- _Material for the task_:
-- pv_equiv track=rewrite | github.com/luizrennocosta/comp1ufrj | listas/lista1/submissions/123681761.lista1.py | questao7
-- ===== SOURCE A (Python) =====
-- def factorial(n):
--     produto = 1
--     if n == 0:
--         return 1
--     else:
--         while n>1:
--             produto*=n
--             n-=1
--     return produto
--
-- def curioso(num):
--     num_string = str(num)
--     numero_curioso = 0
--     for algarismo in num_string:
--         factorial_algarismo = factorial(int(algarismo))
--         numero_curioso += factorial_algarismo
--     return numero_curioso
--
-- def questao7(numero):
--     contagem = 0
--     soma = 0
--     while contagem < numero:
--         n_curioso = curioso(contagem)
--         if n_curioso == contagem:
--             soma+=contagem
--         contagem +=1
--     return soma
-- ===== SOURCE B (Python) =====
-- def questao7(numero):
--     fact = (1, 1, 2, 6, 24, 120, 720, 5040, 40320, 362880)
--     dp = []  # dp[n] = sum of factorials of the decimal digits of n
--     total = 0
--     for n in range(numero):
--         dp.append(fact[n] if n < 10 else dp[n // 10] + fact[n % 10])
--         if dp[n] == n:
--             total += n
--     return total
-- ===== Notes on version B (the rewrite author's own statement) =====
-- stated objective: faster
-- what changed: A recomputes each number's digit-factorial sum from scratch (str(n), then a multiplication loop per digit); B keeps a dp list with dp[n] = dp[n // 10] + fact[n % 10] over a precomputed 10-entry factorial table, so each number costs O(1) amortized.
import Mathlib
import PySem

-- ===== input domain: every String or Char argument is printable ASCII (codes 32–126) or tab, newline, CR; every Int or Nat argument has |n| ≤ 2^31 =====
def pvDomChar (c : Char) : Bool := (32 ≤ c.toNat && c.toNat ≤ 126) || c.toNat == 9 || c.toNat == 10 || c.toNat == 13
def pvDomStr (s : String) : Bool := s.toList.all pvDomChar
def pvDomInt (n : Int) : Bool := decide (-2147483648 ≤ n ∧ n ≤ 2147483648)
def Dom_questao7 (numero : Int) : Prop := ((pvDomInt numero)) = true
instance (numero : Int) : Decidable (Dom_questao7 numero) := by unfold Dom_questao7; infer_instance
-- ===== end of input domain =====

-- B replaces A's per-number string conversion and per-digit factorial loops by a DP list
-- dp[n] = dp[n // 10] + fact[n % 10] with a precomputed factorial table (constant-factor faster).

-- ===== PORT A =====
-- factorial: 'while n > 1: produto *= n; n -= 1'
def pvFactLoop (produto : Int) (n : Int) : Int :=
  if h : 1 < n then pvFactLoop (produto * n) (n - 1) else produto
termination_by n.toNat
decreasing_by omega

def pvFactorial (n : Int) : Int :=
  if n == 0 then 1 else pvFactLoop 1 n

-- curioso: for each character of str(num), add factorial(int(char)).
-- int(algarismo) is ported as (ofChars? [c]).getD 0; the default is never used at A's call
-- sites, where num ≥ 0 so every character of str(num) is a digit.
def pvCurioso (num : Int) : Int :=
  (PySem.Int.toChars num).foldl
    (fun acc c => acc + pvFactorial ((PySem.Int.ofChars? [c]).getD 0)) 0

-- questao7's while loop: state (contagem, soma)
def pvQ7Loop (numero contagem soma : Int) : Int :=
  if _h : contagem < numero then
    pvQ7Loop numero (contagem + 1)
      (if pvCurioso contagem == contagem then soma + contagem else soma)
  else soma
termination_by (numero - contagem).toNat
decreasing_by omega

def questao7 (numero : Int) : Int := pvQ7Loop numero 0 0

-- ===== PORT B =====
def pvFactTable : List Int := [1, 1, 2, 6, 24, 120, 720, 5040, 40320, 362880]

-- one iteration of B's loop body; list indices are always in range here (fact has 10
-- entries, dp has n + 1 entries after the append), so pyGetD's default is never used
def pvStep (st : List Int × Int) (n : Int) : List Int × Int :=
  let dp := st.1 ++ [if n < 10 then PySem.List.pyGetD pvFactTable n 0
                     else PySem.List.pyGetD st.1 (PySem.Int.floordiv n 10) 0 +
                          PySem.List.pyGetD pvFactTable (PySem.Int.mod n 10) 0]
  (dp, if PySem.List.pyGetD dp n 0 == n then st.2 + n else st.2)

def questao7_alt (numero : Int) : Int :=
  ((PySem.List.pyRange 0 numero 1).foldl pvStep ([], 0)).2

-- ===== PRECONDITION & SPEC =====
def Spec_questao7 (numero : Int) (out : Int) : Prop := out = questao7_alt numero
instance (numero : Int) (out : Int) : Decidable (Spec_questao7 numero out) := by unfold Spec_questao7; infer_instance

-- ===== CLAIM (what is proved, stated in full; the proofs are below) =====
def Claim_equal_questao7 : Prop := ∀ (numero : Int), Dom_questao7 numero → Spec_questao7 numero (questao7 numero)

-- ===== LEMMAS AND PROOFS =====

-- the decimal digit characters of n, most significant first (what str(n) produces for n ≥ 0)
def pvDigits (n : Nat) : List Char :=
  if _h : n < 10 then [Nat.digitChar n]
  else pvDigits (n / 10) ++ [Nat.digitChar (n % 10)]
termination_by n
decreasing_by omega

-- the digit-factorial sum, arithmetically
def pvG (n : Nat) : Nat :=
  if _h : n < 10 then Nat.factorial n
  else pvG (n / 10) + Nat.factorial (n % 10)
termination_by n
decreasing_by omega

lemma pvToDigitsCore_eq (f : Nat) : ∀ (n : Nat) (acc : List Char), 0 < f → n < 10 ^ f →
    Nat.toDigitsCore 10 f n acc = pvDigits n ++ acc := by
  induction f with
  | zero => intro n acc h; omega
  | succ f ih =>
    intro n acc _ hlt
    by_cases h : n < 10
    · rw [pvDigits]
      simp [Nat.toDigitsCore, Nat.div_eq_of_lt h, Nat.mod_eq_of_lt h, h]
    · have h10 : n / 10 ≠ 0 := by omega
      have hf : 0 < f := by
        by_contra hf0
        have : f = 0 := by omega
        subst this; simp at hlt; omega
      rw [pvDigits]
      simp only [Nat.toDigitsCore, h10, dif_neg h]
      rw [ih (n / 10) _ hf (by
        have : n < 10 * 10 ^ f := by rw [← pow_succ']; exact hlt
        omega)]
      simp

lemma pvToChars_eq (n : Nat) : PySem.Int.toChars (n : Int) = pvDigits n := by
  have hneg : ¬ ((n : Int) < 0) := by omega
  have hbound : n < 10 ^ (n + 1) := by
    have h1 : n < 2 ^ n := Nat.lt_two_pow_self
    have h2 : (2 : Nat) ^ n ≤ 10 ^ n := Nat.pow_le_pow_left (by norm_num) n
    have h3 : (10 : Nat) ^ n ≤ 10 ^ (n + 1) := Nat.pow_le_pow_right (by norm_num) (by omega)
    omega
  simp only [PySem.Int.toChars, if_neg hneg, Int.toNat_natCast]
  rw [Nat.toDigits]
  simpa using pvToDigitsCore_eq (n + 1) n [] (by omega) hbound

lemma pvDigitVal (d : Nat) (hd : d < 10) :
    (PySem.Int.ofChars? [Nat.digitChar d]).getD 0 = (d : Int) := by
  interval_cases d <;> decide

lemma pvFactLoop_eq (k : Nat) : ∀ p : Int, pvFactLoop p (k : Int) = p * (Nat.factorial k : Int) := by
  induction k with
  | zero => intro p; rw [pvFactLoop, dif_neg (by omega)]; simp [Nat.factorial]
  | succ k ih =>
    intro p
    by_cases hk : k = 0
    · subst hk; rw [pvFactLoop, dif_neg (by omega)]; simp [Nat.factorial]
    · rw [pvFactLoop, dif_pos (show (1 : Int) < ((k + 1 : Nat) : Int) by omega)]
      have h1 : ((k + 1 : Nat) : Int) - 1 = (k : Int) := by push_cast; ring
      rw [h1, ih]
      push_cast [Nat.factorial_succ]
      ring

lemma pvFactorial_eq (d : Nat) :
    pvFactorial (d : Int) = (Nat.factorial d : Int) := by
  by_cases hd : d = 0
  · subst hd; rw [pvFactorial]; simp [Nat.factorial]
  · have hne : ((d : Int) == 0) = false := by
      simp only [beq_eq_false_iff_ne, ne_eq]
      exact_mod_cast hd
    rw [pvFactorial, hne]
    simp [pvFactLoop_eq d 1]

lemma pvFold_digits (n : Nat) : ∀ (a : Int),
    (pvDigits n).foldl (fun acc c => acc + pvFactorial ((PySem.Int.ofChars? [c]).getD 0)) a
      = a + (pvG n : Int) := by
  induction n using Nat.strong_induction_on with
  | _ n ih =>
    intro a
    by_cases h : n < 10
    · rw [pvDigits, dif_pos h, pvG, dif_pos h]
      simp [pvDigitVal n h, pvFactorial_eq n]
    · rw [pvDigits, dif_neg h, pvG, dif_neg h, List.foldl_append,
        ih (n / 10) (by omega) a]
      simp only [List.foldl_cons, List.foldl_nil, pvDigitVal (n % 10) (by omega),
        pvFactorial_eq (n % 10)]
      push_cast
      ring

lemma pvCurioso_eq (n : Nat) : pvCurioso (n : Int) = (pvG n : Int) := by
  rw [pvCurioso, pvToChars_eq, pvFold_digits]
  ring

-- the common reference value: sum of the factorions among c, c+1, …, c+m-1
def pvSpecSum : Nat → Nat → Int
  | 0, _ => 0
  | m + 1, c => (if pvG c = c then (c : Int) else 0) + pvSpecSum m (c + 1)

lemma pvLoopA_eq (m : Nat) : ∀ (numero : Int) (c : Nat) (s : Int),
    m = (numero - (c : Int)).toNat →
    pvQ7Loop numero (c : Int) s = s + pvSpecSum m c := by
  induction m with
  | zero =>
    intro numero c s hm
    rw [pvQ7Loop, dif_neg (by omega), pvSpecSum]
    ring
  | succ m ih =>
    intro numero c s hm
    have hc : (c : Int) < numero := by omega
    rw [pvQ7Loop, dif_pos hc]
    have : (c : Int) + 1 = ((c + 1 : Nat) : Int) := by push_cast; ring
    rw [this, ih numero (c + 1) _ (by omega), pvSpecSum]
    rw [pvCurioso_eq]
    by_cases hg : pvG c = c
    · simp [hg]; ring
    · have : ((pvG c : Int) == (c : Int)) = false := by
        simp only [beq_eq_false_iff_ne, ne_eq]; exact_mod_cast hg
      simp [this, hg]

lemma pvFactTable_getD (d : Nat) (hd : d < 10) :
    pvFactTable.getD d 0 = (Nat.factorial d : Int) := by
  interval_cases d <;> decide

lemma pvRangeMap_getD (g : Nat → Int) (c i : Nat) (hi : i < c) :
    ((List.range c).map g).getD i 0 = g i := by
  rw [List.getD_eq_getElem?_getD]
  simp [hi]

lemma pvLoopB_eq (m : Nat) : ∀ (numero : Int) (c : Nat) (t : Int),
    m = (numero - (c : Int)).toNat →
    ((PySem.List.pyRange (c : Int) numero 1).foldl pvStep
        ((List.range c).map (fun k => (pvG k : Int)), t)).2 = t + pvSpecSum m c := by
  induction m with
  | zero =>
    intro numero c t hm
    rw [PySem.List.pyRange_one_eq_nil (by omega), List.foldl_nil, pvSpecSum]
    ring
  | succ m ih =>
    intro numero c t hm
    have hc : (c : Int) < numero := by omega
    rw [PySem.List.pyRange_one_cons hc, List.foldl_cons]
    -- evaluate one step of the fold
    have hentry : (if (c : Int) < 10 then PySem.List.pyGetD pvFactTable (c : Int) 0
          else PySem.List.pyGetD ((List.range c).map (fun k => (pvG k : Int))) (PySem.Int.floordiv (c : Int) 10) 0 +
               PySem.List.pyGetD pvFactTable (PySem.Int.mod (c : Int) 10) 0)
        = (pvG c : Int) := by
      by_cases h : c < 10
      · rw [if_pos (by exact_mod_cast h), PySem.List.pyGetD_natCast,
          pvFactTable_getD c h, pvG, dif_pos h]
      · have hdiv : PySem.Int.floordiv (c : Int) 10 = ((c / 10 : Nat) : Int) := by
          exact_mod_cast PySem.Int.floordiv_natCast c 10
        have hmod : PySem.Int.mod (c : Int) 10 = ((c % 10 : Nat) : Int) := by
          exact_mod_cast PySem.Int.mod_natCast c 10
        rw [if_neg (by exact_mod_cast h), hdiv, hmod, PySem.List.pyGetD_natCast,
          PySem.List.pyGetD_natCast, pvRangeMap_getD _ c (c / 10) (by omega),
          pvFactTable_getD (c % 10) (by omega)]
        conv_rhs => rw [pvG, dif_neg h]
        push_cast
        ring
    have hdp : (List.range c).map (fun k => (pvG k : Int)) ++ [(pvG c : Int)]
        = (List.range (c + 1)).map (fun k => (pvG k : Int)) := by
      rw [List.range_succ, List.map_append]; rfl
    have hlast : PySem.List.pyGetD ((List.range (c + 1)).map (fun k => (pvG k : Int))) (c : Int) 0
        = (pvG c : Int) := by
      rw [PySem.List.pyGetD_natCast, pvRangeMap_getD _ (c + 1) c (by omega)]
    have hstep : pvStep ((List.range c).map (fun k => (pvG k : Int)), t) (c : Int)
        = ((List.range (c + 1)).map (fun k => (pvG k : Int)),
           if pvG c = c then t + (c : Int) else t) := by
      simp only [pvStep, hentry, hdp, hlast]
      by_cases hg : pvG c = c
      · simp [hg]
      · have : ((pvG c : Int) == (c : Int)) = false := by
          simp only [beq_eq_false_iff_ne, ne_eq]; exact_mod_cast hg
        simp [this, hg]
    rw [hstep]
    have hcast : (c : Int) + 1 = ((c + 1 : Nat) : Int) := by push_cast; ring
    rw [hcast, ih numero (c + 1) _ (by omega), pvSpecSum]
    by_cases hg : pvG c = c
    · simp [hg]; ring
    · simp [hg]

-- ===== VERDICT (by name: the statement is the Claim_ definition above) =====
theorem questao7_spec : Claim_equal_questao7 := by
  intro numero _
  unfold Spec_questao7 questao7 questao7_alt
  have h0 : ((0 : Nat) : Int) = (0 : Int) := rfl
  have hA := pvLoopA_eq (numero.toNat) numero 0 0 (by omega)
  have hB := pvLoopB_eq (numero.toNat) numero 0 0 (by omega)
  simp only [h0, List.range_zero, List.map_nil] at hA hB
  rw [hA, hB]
* * *
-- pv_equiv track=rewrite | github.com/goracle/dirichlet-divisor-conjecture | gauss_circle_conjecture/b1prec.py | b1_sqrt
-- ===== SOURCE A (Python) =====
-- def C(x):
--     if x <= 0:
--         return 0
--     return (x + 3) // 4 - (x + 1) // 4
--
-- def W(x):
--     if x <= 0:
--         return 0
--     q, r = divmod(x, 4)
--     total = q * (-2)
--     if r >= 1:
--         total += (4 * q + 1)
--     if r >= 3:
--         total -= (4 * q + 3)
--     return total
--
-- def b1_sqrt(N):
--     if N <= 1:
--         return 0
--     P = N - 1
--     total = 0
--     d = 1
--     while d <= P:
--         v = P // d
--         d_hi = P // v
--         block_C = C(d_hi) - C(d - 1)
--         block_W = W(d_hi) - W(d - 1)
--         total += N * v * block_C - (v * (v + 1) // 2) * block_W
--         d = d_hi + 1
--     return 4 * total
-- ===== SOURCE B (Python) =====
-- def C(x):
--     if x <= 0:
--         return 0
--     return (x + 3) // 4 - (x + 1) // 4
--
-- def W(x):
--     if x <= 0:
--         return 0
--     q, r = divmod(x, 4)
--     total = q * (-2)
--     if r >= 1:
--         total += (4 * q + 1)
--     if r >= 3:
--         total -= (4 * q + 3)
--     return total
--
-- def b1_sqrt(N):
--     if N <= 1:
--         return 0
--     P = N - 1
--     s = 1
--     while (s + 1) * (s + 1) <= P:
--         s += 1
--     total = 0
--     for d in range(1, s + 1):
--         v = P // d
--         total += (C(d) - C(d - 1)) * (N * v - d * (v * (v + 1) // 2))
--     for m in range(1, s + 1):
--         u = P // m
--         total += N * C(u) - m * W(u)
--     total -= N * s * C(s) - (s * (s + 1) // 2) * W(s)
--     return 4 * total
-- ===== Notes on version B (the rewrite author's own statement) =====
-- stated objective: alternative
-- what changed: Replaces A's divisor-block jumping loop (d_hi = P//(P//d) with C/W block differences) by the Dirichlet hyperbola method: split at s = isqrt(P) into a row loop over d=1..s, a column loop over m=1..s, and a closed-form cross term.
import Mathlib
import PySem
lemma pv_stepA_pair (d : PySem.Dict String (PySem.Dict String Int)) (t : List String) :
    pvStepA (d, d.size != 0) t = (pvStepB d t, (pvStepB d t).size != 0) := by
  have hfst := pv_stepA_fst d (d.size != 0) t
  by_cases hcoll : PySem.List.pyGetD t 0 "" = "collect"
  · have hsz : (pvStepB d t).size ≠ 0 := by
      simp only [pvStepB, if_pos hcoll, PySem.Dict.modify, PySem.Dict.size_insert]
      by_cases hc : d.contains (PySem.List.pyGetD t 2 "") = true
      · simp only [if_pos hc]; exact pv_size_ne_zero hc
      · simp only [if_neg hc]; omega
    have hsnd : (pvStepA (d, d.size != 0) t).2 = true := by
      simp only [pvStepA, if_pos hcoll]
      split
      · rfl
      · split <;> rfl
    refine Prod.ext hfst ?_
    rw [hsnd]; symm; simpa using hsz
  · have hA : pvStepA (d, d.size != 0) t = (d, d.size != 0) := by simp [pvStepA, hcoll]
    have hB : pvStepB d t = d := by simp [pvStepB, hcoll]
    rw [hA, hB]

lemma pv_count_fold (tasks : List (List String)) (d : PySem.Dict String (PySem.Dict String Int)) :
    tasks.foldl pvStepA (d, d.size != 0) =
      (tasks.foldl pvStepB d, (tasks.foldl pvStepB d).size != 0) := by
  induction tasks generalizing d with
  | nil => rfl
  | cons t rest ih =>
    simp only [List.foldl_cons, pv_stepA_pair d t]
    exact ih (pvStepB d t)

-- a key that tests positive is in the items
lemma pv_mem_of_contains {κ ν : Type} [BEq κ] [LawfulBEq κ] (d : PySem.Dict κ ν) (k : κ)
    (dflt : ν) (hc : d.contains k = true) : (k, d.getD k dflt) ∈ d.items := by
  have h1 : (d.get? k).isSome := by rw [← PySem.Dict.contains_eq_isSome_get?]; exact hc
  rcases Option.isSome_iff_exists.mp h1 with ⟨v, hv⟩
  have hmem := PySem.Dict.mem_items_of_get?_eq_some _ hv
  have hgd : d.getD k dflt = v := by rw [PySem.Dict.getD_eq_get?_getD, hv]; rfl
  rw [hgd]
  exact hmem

- _What is needed_:
Look above for the line holding "hk; rw [pvFactLoop, dif_neg (by omega)]; simp [Nat.factorial]" and the line holding "a + (pvG n : Int) := by", then output exactly those two lines and every line between them, nothing more.

- _Result of this task_:
    · subst hk; rw [pvFactLoop, dif_neg (by omega)]; simp [Nat.factorial]
    · rw [pvFactLoop, dif_pos (show (1 : Int) < ((k + 1 : Nat) : Int) by omega)]
      have h1 : ((k + 1 : Nat) : Int) - 1 = (k : Int) := by push_cast; ring
      rw [h1, ih]
      push_cast [Nat.factorial_succ]
      ring

lemma pvFactorial_eq (d : Nat) :
    pvFactorial (d : Int) = (Nat.factorial d : Int) := by
  by_cases hd : d = 0
  · subst hd; rw [pvFactorial]; simp [Nat.factorial]
  · have hne : ((d : Int) == 0) = false := by
      simp only [beq_eq_false_iff_ne, ne_eq]
      exact_mod_cast hd
    rw [pvFactorial, hne]
    simp [pvFactLoop_eq d 1]

lemma pvFold_digits (n : Nat) : ∀ (a : Int),
    (pvDigits n).foldl (fun acc c => acc + pvFactorial ((PySem.Int.ofChars? [c]).getD 0)) a
      = a + (pvG n : Int) := by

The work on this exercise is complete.